- [Exercise prompt] Throughout the listing that follows, find each line with the word "exact" and copy it.
- Opening Delimiter -
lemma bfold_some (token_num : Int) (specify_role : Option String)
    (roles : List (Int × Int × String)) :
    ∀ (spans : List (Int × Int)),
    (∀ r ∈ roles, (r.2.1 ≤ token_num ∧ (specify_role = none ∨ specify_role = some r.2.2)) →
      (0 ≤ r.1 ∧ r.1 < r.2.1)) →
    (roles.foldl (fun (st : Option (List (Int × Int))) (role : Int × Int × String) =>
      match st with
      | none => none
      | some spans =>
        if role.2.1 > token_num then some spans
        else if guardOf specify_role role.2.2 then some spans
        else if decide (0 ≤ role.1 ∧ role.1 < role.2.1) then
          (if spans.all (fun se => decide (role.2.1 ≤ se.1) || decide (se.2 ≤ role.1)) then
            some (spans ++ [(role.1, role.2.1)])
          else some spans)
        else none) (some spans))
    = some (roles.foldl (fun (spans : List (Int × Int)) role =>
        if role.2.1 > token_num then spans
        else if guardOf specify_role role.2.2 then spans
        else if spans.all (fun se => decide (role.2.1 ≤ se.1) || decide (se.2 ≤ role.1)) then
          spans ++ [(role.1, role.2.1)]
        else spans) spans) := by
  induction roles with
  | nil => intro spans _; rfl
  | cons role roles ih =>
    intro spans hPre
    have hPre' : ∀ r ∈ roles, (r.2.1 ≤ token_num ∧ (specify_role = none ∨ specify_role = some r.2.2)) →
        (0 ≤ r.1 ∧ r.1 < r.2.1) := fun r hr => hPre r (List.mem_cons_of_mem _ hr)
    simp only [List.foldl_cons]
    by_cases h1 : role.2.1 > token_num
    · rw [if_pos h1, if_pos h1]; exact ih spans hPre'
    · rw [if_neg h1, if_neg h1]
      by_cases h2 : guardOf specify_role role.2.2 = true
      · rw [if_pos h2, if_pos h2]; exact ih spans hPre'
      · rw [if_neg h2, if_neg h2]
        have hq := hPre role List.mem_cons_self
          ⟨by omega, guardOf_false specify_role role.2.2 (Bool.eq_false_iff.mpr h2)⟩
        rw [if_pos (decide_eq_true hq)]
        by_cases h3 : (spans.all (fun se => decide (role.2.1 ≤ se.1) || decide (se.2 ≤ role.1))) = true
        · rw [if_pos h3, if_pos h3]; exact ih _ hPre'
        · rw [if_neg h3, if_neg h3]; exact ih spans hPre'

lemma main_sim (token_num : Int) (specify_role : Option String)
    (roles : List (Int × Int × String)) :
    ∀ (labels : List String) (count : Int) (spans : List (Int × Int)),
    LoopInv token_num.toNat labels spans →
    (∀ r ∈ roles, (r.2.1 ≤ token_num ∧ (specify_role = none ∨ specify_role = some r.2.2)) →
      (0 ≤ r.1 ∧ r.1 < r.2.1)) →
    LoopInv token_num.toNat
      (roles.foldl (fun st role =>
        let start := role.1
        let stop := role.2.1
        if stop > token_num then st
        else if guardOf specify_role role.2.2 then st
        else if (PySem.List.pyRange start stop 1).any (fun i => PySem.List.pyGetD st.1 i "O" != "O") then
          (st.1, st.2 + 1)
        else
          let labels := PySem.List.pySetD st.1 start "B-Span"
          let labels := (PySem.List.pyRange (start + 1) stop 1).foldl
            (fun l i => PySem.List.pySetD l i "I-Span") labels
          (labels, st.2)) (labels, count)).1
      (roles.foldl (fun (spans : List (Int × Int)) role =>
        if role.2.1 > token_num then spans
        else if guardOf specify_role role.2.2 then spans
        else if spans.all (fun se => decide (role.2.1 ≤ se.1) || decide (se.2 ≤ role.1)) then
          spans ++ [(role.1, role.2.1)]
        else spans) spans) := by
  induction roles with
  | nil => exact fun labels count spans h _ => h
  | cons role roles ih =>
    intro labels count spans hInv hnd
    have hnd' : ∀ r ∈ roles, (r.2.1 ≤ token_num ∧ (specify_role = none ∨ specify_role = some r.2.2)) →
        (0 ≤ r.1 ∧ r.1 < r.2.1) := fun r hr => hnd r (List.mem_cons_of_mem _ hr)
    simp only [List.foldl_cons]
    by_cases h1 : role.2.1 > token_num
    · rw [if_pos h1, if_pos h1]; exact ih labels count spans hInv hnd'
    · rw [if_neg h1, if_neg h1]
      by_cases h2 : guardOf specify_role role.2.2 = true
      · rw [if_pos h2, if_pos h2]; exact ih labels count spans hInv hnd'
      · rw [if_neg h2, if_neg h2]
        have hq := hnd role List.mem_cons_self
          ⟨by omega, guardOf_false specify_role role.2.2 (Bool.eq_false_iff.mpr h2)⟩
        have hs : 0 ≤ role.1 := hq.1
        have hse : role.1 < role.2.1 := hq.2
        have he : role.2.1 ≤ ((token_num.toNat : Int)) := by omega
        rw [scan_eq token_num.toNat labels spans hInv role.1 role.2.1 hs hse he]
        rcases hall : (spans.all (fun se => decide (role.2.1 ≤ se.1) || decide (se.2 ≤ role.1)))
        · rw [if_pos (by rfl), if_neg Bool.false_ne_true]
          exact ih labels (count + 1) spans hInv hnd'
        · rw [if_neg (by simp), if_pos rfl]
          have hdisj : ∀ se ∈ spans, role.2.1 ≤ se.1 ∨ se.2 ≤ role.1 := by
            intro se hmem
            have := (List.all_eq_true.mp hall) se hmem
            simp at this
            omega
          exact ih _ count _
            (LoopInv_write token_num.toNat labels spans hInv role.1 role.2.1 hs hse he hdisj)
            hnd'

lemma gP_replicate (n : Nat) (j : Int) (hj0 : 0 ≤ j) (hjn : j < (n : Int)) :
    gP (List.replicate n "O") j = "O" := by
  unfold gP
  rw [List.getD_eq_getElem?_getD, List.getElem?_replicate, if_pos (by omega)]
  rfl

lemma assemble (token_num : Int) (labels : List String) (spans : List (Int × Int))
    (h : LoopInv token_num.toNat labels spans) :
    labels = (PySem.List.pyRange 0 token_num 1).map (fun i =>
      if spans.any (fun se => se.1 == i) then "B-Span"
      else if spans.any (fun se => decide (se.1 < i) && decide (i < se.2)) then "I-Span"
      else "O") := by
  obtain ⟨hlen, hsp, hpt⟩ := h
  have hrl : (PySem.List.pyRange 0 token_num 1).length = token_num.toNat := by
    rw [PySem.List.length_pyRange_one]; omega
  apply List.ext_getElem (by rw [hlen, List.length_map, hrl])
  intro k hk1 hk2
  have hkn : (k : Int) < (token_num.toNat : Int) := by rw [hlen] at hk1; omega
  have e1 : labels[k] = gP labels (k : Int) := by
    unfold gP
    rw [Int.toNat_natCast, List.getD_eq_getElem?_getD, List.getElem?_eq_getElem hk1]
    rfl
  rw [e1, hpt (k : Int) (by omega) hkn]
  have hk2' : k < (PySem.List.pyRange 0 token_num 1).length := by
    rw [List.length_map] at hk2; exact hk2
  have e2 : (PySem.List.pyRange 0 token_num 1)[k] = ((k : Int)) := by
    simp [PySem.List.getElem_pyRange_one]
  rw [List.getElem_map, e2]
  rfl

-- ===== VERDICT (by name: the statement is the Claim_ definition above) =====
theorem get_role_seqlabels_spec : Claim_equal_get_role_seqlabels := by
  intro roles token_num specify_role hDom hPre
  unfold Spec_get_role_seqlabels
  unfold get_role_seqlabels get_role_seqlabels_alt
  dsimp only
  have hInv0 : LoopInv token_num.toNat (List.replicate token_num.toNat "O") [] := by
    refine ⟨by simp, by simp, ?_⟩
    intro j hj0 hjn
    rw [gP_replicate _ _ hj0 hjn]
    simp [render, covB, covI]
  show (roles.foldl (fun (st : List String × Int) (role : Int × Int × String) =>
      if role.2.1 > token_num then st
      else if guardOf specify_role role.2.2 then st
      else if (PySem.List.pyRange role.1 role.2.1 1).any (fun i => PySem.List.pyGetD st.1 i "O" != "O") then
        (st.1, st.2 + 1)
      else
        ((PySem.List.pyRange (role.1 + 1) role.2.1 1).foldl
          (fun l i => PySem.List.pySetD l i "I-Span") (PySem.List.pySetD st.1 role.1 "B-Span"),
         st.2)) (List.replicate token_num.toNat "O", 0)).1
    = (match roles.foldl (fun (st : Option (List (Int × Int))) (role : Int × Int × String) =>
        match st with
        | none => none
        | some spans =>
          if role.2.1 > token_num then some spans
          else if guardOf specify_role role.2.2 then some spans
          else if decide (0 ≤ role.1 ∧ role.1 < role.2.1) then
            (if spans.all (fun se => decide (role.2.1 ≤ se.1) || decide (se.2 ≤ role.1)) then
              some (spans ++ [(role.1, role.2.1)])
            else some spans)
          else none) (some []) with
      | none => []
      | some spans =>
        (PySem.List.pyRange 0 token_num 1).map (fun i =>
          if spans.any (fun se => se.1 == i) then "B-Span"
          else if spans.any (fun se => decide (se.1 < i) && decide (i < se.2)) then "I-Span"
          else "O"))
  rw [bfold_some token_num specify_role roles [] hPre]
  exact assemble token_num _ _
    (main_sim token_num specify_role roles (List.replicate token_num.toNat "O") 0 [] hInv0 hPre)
- Closing Delimiter -
- Opening Delimiter -
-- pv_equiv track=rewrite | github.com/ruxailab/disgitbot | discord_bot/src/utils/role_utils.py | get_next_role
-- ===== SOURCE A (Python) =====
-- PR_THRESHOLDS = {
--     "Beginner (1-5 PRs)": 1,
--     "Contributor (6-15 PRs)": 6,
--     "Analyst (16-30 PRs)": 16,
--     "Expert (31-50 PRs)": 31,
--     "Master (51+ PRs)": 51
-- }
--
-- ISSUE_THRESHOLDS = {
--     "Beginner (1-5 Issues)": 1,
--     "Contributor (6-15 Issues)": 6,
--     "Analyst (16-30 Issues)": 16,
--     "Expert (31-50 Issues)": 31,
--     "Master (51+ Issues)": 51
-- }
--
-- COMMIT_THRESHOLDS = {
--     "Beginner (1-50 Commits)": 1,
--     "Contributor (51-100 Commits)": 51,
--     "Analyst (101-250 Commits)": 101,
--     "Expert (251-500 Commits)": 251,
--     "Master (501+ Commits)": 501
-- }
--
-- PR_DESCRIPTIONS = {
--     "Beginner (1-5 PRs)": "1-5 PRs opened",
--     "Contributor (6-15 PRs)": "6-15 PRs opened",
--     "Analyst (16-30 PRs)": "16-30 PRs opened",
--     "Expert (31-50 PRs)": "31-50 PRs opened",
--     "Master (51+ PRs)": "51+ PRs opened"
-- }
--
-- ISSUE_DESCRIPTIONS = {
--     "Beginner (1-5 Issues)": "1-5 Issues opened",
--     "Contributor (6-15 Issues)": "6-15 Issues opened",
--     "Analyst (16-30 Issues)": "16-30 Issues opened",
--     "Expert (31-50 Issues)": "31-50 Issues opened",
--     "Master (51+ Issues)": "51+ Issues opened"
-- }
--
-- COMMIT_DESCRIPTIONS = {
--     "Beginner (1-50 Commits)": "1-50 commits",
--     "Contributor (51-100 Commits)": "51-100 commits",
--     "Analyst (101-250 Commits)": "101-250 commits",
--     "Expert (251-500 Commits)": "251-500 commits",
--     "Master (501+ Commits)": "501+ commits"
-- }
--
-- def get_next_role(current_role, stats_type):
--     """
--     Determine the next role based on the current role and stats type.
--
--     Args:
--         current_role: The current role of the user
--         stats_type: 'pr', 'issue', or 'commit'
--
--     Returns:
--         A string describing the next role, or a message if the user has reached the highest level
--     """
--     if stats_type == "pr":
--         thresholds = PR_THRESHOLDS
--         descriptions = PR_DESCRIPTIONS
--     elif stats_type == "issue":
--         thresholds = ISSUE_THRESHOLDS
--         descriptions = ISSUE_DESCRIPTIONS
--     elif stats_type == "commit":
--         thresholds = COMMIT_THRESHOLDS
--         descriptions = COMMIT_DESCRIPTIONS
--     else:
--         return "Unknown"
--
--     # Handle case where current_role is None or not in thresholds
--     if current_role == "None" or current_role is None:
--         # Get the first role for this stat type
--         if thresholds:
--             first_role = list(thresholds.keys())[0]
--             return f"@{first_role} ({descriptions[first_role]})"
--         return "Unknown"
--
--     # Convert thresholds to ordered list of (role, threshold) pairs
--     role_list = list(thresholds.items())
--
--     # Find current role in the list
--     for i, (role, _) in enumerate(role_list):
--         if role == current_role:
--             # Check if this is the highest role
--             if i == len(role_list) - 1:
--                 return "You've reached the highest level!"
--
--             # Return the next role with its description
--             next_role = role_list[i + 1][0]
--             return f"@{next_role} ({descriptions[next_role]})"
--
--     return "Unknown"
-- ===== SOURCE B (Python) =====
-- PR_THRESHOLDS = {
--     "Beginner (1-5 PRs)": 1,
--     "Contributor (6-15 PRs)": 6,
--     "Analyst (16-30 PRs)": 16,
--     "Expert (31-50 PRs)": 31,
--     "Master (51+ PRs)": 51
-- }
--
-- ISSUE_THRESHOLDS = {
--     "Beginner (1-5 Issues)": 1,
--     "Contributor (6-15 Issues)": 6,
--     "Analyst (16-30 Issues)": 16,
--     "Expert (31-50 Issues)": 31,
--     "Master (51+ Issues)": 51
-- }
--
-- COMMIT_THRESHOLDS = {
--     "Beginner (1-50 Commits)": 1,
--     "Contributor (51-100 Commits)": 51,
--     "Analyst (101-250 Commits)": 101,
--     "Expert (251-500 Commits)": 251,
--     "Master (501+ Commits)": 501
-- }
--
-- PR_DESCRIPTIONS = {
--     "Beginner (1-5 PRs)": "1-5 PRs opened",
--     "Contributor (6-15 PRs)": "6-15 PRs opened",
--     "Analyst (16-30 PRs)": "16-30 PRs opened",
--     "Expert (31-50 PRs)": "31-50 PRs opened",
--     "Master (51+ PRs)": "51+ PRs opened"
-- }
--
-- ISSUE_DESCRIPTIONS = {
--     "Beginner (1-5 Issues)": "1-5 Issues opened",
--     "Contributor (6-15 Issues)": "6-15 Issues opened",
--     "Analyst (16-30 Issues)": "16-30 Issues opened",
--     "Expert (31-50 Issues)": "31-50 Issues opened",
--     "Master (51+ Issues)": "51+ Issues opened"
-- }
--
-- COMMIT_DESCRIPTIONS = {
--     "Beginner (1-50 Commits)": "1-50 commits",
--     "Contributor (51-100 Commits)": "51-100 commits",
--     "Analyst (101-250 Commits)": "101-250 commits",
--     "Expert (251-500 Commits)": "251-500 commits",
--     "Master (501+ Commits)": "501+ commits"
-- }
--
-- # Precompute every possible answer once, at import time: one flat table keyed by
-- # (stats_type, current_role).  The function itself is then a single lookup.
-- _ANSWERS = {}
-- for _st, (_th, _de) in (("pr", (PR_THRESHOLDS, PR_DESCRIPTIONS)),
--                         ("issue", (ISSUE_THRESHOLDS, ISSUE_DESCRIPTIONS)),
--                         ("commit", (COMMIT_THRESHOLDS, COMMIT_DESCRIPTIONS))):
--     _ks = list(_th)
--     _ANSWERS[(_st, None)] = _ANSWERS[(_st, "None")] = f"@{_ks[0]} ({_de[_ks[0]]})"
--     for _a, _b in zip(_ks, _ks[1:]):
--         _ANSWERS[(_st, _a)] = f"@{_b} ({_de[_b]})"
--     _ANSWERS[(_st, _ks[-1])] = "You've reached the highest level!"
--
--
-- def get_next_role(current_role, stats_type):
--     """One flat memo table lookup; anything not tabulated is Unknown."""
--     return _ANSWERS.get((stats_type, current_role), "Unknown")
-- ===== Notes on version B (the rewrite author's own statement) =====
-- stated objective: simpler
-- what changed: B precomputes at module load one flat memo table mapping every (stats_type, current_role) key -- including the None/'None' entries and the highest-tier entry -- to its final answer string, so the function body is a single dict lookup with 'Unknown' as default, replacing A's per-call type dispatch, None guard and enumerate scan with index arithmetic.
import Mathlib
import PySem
- Closing Delimiter -
- [Response below]
    · rw [if_pos h1, if_pos h1]; exact ih spans hPre'
      · rw [if_pos h2, if_pos h2]; exact ih spans hPre'
        · rw [if_pos h3, if_pos h3]; exact ih _ hPre'
        · rw [if_neg h3, if_neg h3]; exact ih spans hPre'
  | nil => exact fun labels count spans h _ => h
    · rw [if_pos h1, if_pos h1]; exact ih labels count spans hInv hnd'
      · rw [if_pos h2, if_pos h2]; exact ih labels count spans hInv hnd'
          exact ih labels (count + 1) spans hInv hnd'
          exact ih _ count _
    rw [List.length_map] at hk2; exact hk2
  exact assemble token_num _ _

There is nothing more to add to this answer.